4) checkModules - UniPay consists of various modules. Modules that should be active on a particular server are specified in unipay.system.module-key property. This check verifies whether all required modules are available.

Possible outcomes:
MODULE_PROBLEM - one or more modules are unavailable.

6) checkSystemAuditLogLastExecutionDate - There are two system audit processes within the system that run on daily, hourly and quarter-hourly cycles. They audit various internal conditions, such as user errors, internal business processes failures etc. Every time such procedure completes, its execution is recorded in the database. This check verifies that the respective audit procedure has been recorded during the last 30-minute period.

Possible outcomes:
SYSTEM_AUDIT_PROBLEM – no records were added to the database within the last 30 minutes (suggested that the audit process stopped running and human intervention is needed).
DB_FAIL – database access or any related problem is present.

7) checkFreeDiskSpace - Directory where UniPay application is located is required to have at least 1GB of free space. This check verifies if it is enough of free space in this directory.

Possible outcomes:
FREE_DISK_SPACE_PROBLEM – free space on a disk where UniPay is located is less than 1GB.

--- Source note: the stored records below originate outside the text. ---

-- pv_equiv track=rewrite | github.com/zeynepyorulmaz/wegathon | python-backend/app/services/plan_transformer.py | split_block_into_time_slots
-- ===== SOURCE A (Python) =====
-- from typing import Dict, Any, List
--
-- BLOCK_TIME_RANGES = {
--     "morning": ("08:00", "12:00"),
--     "afternoon": ("12:00", "17:00"),
--     "evening": ("17:00", "22:00"),
--     "late-night": ("22:00", "02:00"),
--     "check-in": ("14:00", "15:00"),
--     "check-out": ("10:00", "11:00"),
--     "transit": ("06:00", "08:00"),
-- }
--
-- def split_block_into_time_slots(
--     block_label: str,
--     items: List[Dict[str, Any]]
-- ) -> List[tuple]:
--     """
--     Split a block into hourly time slots.
--     Returns list of (start_time, end_time) tuples.
--     """
--     base_start, base_end = BLOCK_TIME_RANGES.get(block_label, ("09:00", "12:00"))
--
--     # Parse times
--     start_h, start_m = map(int, base_start.split(":"))
--     end_h, end_m = map(int, base_end.split(":"))
--
--     # Calculate duration
--     total_minutes = (end_h * 60 + end_m) - (start_h * 60 + start_m)
--
--     # For long blocks, split into 2-3 hour chunks
--     if total_minutes > 180:  # More than 3 hours
--         chunk_duration = 120  # 2 hour chunks
--     else:
--         chunk_duration = total_minutes  # Use whole block
--
--     slots = []
--     current_h, current_m = start_h, start_m
--
--     while (current_h * 60 + current_m) < (end_h * 60 + end_m):
--         slot_start = f"{current_h:02d}:{current_m:02d}"
--
--         # Calculate end time
--         end_minutes = current_h * 60 + current_m + chunk_duration
--         slot_end_h = end_minutes // 60
--         slot_end_m = end_minutes % 60
--
--         # Don't exceed block end
--         if slot_end_h > end_h or (slot_end_h == end_h and slot_end_m > end_m):
--             slot_end_h, slot_end_m = end_h, end_m
--
--         slot_end = f"{slot_end_h:02d}:{slot_end_m:02d}"
--
--         slots.append((slot_start, slot_end))
--
--         # Move to next slot
--         current_h = slot_end_h
--         current_m = slot_end_m
--
--     return slots
-- ===== SOURCE B (Python) =====
-- from typing import Dict, Any, List
--
-- BLOCK_TIME_RANGES = {
--     "morning": ("08:00", "12:00"),
--     "afternoon": ("12:00", "17:00"),
--     "evening": ("17:00", "22:00"),
--     "late-night": ("22:00", "02:00"),
--     "check-in": ("14:00", "15:00"),
--     "check-out": ("10:00", "11:00"),
--     "transit": ("06:00", "08:00"),
-- }
--
--
-- def _fmt(m):
--     return f"{m // 60:02d}:{m % 60:02d}"
--
--
-- def split_block_into_time_slots(
--     block_label: str,
--     items: List[Dict[str, Any]]
-- ) -> List[tuple]:
--     """Closed-form slot count + index-based comprehension (no stateful loop)."""
--     base_start, base_end = BLOCK_TIME_RANGES.get(block_label, ("09:00", "12:00"))
--     sh, sm = map(int, base_start.split(":"))
--     eh, em = map(int, base_end.split(":"))
--     start = sh * 60 + sm
--     end = eh * 60 + em
--     duration = end - start
--     chunk = 120 if duration > 180 else duration
--     n = -(-duration // chunk) if duration > 0 else 0
--     return [(_fmt(start + i * chunk), _fmt(min(start + (i + 1) * chunk, end)))
--             for i in range(n)]
-- ===== Notes on version B (the rewrite author's own statement) =====
-- stated objective: simpler
-- what changed: Replaces A's stateful while-loop (mutating current h/m and clamping each step) with a closed-form ceiling slot count and an index-based comprehension over range(n) computed entirely in total minutes.
import Mathlib
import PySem

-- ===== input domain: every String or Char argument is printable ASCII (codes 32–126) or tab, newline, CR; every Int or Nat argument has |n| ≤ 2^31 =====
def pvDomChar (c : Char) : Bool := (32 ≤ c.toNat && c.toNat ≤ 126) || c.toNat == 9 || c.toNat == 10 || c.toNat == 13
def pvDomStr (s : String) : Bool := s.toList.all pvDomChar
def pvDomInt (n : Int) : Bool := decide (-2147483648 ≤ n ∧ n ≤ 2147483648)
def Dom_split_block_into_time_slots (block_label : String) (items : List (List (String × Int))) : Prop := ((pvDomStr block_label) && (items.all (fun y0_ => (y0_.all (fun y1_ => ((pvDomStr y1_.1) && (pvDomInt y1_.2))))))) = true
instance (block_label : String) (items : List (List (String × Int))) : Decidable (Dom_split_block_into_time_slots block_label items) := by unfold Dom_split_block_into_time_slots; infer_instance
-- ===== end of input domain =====

-- B replaces A's stateful accumulating while-loop by a closed-form ceiling slot count
-- and an index-based map over range(n) (objective: simpler decomposition, same cost).
-- 'items' is never read by either program.

-- ===== PORT A =====

-- the module constant BLOCK_TIME_RANGES (literal dict, insertion order)
def pvBLOCK_TIME_RANGES : PySem.Dict String (String × String) :=
  PySem.Dict.mk [("morning", ("08:00", "12:00")),
                 ("afternoon", ("12:00", "17:00")),
                 ("evening", ("17:00", "22:00")),
                 ("late-night", ("22:00", "02:00")),
                 ("check-in", ("14:00", "15:00")),
                 ("check-out", ("10:00", "11:00")),
                 ("transit", ("06:00", "08:00"))]

-- 'h, m = map(int, s.split(":"))' — exact on this module's "HH:MM" literals, the only
-- strings it is ever applied to (both table entries of every key and the default parse)
def pvParseHM (s : String) : Int × Int :=
  let parts := (PySem.Str.split? s ":").getD []
  (((PySem.List.pyGet? parts 0).bind PySem.Int.ofStr?).getD 0,
   ((PySem.List.pyGet? parts 1).bind PySem.Int.ofStr?).getD 0)

-- f"{n:02d}" for 0 ≤ n (zero-pad to width 2), as a char list
def pvFmt2 (n : Int) : List Char :=
  let cs := PySem.Int.toChars n
  if cs.length < 2 then '0' :: cs else cs

-- f"{h:02d}:{m:02d}"
def pvFmtHM (h m : Int) : String := String.ofList (pvFmt2 h ++ ':' :: pvFmt2 m)

-- A's while-loop; fuel = remaining minutes + 1 (each entered iteration advances the
-- clamped current time by at least one minute on every input this module produces)
def pvLoopA (end_h end_m chunk : Int) : Nat → Int × Int → List (String × String) → List (String × String)
  | 0, _, slots => slots
  | fuel + 1, (cur_h, cur_m), slots =>
    if cur_h * 60 + cur_m < end_h * 60 + end_m then
      let slot_start := pvFmtHM cur_h cur_m
      let end_minutes := cur_h * 60 + cur_m + chunk
      let slot_end_h := PySem.Int.floordiv end_minutes 60
      let slot_end_m := PySem.Int.mod end_minutes 60
      let p : Int × Int :=
        if slot_end_h > end_h ∨ (slot_end_h = end_h ∧ slot_end_m > end_m)
        then (end_h, end_m) else (slot_end_h, slot_end_m)
      let slot_end := pvFmtHM p.1 p.2
      pvLoopA end_h end_m chunk fuel p (slots ++ [(slot_start, slot_end)])
    else slots

def split_block_into_time_slots (block_label : String) (items : List (List (String × Int))) : List (String × String) :=
  let base := pvBLOCK_TIME_RANGES.getD block_label ("09:00", "12:00")
  let s := pvParseHM base.1
  let e := pvParseHM base.2
  let total_minutes := (e.1 * 60 + e.2) - (s.1 * 60 + s.2)
  let chunk_duration := if total_minutes > 180 then (120 : Int) else total_minutes
  pvLoopA e.1 e.2 chunk_duration (total_minutes.toNat + 1) (s.1, s.2) []

-- ===== PORT B =====

-- B's _fmt: f"{m//60:02d}:{m%60:02d}"
def pvFmtMin (m : Int) : String := pvFmtHM (PySem.Int.floordiv m 60) (PySem.Int.mod m 60)

def split_block_into_time_slots_alt (block_label : String) (items : List (List (String × Int))) : List (String × String) :=
  let base := pvBLOCK_TIME_RANGES.getD block_label ("09:00", "12:00")
  let s := pvParseHM base.1
  let e := pvParseHM base.2
  let start := s.1 * 60 + s.2
  let «end» := e.1 * 60 + e.2
  let duration := «end» - start
  let chunk := if duration > 180 then (120 : Int) else duration
  let n := if duration > 0 then -(PySem.Int.floordiv (-duration) chunk) else 0
  (PySem.List.pyRange 0 n 1).map (fun i =>
    (pvFmtMin (start + i * chunk), pvFmtMin (min (start + (i + 1) * chunk) «end»)))

-- ===== PRECONDITION & SPEC =====
def Spec_split_block_into_time_slots (block_label : String) (items : List (List (String × Int))) (out : List (String × String)) : Prop := out = split_block_into_time_slots_alt block_label items
instance (block_label : String) (items : List (List (String × Int))) (out : List (String × String)) : Decidable (Spec_split_block_into_time_slots block_label items out) := by unfold Spec_split_block_into_time_slots; infer_instance

-- ===== CLAIM (what is proved, stated in full; the proofs are below) =====
def Claim_equal_split_block_into_time_slots : Prop := ∀ (block_label : String) (items : List (List (String × Int))), Dom_split_block_into_time_slots block_label items → Spec_split_block_into_time_slots block_label items (split_block_into_time_slots block_label items)

-- ===== LEMMAS AND PROOFS =====

-- Everything after the dict lookup is a function of the looked-up pair alone.
def pvCoreA (base : String × String) : List (String × String) :=
  let s := pvParseHM base.1
  let e := pvParseHM base.2
  let total_minutes := (e.1 * 60 + e.2) - (s.1 * 60 + s.2)
  let chunk_duration := if total_minutes > 180 then (120 : Int) else total_minutes
  pvLoopA e.1 e.2 chunk_duration (total_minutes.toNat + 1) (s.1, s.2) []

def pvCoreB (base : String × String) : List (String × String) :=
  let s := pvParseHM base.1
  let e := pvParseHM base.2
  let start := s.1 * 60 + s.2
  let «end» := e.1 * 60 + e.2
  let duration := «end» - start
  let chunk := if duration > 180 then (120 : Int) else duration
  let n := if duration > 0 then -(PySem.Int.floordiv (-duration) chunk) else 0
  (PySem.List.pyRange 0 n 1).map (fun i =>
    (pvFmtMin (start + i * chunk), pvFmtMin (min (start + (i + 1) * chunk) «end»)))

theorem pvA_eq_core (l : String) (it : List (List (String × Int))) :
    split_block_into_time_slots l it = pvCoreA (pvBLOCK_TIME_RANGES.getD l ("09:00", "12:00")) := rfl

theorem pvB_eq_core (l : String) (it : List (List (String × Int))) :
    split_block_into_time_slots_alt l it = pvCoreB (pvBLOCK_TIME_RANGES.getD l ("09:00", "12:00")) := rfl

-- getD over a literal dict peels one entry at a time
theorem pvGetD_cons {ν : Type} (k : String) (v : ν) (rest : List (String × ν)) (x : String) (dflt : ν) :
    (PySem.Dict.mk ((k, v) :: rest)).getD x dflt
      = if k == x then v else (PySem.Dict.mk rest).getD x dflt := by
  unfold PySem.Dict.getD
  rw [PySem.Dict.get?_mk_cons]
  split <;> rfl

theorem pvGetD_nil {ν : Type} (x : String) (dflt : ν) :
    (PySem.Dict.mk ([] : List (String × ν))).getD x dflt = dflt := rfl

-- the two cores agree on every pair the lookup can produce (the seven table values
-- and the default), by computation
theorem pvCore_eq (p : String × String) (h : p ∈ [("08:00", "12:00"), ("12:00", "17:00"),
    ("17:00", "22:00"), ("22:00", "02:00"), ("14:00", "15:00"), ("10:00", "11:00"),
    ("06:00", "08:00"), ("09:00", "12:00")]) : pvCoreA p = pvCoreB p := by fin_cases h <;> decide

-- ===== VERDICT (by name: the statement is the Claim_ definition above) =====
theorem split_block_into_time_slots_spec : Claim_equal_split_block_into_time_slots := by
  intro l it _
  show split_block_into_time_slots l it = split_block_into_time_slots_alt l it
  rw [pvA_eq_core, pvB_eq_core, pvBLOCK_TIME_RANGES]
  rw [pvGetD_cons, pvGetD_cons, pvGetD_cons, pvGetD_cons, pvGetD_cons, pvGetD_cons,
      pvGetD_cons, pvGetD_nil]
  split_ifs <;> exact pvCore_eq _ (by simp)
-- ===== PORT B =====
def clear_word_alt (word : String) : List String :=
  let st := (PySem.Str.lower word).toList.foldl
    (fun (st : List String × List Char) ch =>
      if PySem.Str.isIn (String.ofList [ch]) CHAR_LIST then
        (st.1, st.2 ++ [ch])
      else if st.2 ≠ [] then
        (st.1 ++ [String.ofList st.2], [])
      else st) ([], [])
  if st.2 ≠ [] then st.1 ++ [String.ofList st.2] else st.1

-- ===== PRECONDITION & SPEC =====
def Spec_clear_word (word : String) (out : List String) : Prop := out = clear_word_alt word
instance (word : String) (out : List String) : Decidable (Spec_clear_word word out) := by unfold Spec_clear_word; infer_instance

-- ===== CLAIM (what is proved, stated in full; the proofs are below) =====
def Claim_equal_clear_word : Prop := ∀ (word : String), Dom_clear_word word → Spec_clear_word word (clear_word word)

-- ===== LEMMAS AND PROOFS =====

-- `c in CHAR_LIST` for a single character
def pvAllowed (c : Char) : Bool := PySem.Str.isIn (String.ofList [c]) CHAR_LIST

-- the character A writes into the joined string
def pvMask (c : Char) : Char := if pvAllowed c then c else ' '

-- str.split(" ") on the char level, reference recursion
def pvSpl : List Char → List Char → List (List Char)
  | [], cur => [cur.reverse]
  | c :: rest, cur => if c = ' ' then cur.reverse :: pvSpl rest [] else pvSpl rest (c :: cur)

lemma pvAllowed_mem {c : Char} (h : pvAllowed c = true) : c ∈ CHAR_LIST.toList := by
  have h' : PySem.Chars.isIn [c] CHAR_LIST.toList = true := by
    simpa [pvAllowed, PySem.Str.isIn] using h
  have := (PySem.Chars.isIn_iff_infix _ _).mp h'
  exact this.subset (List.mem_singleton_self c)

lemma pvAllowed_ne_space {c : Char} (h : pvAllowed c = true) : c ≠ ' ' := by
  intro rfl'
  subst rfl'
  have := pvAllowed_mem h
  revert this
  decide



lemma pv_go_spec : ∀ (l : List Char) (fuel : Nat) (cur : List Char) (acc : List (List Char)),
    l.length ≤ fuel →
    PySem.Chars.splitOn.go [' '] fuel l cur acc = acc.reverse ++ pvSpl l cur := by
  intro l
  induction l with
  | nil =>
    intro fuel cur acc _
    cases fuel <;> simp [PySem.Chars.splitOn.go, pvSpl]
  | cons c rest ih =>
    intro fuel cur acc h
    cases fuel with
    | zero => simp at h
    | succ f =>
      have hr : rest.length ≤ f := by simpa using h
      by_cases hc : c = ' '
      · subst hc
        simp only [PySem.Chars.splitOn.go, List.isPrefixOf, beq_self_eq_true, Bool.true_and]
        simp [ih _ _ _ hr, pvSpl]
      · simp only [PySem.Chars.splitOn.go, List.isPrefixOf]
        have hne : (' ' == c) = false := by simpa using (Ne.symm hc)
        simp [hne, ih _ _ _ hr, pvSpl, hc]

8) checkJobMessagePendingCount - Within the system, execution of the system processes including those that are run by timer, is done using Apache Camel. The execution of the tasks is accomplished through execution of the jobs. As a rule, each job is processed within 1.5 hours. If after this time period, the job is still not complete and is in pending status, there is generally an issue with an execution of this job. This check verifies whether there are any jobs with a potential processing issue (over 1.5 hours in pending status).

Possible outcomes:
CAMEL_PENDING - jobs in pending status that were not completed in 1.5 hours are present.

9) checkMemoryLeak - As a rule, 10% of the memory allocated to Java Virtual Machine has to be free. This check verifies the amount of RAM used by JVM. The rate of the free RAM (10% by default) can be defined using validateMemoryLeakUsed parameter.

Possible outcomes:
MEMORY_LEAK_PROBLEM - less than 10% of the RAM allocated to JVM is available.

10) checkQueryPlanCache – To optimize query execution, query plan cache is used for their storage. By default, it can store 2048 queries. If a system issue occurs, this cache can be overloaded and the number of requests can reach its maximum. Such situation can cause RAM problems. This check verifies that the query plan cache load rate is within limits. By default, failure is reported at a 100% load, however, this rate can be altered using occupancyQueryPlanCache parameter.

Possible outcomes:
QUERY_PLAN_PROBLEM - query plan cache is 100% overloaded.

11) checkJobObjectActiveStateDifference – Within the system, execution of the system processes including those that are run by timer, is done using Apache Camel. Some jobs and timers should be always activated. In some situations, there is a need to temporarily deactivate some of these jobs, and there is a change that they will not be reactivated (due to human factor). This check verifies that all tasks that should be active by default are currently running (the isActiveDefault and isActive parameters of the job have the same value).

Possible outcomes:
CAMEL_CONFIG – one or more jobs that should be active by default are currently deactivated.

12) checkNodes - checks whether Camel requests are balanced between the nodes correctly. It verifies that Camel requests are sent to the nodes where Camel is installed and jobs processing is allowed by the node configuration.

Possible outcomes:
FAIL – Camel job processing is either impossible or prohibited.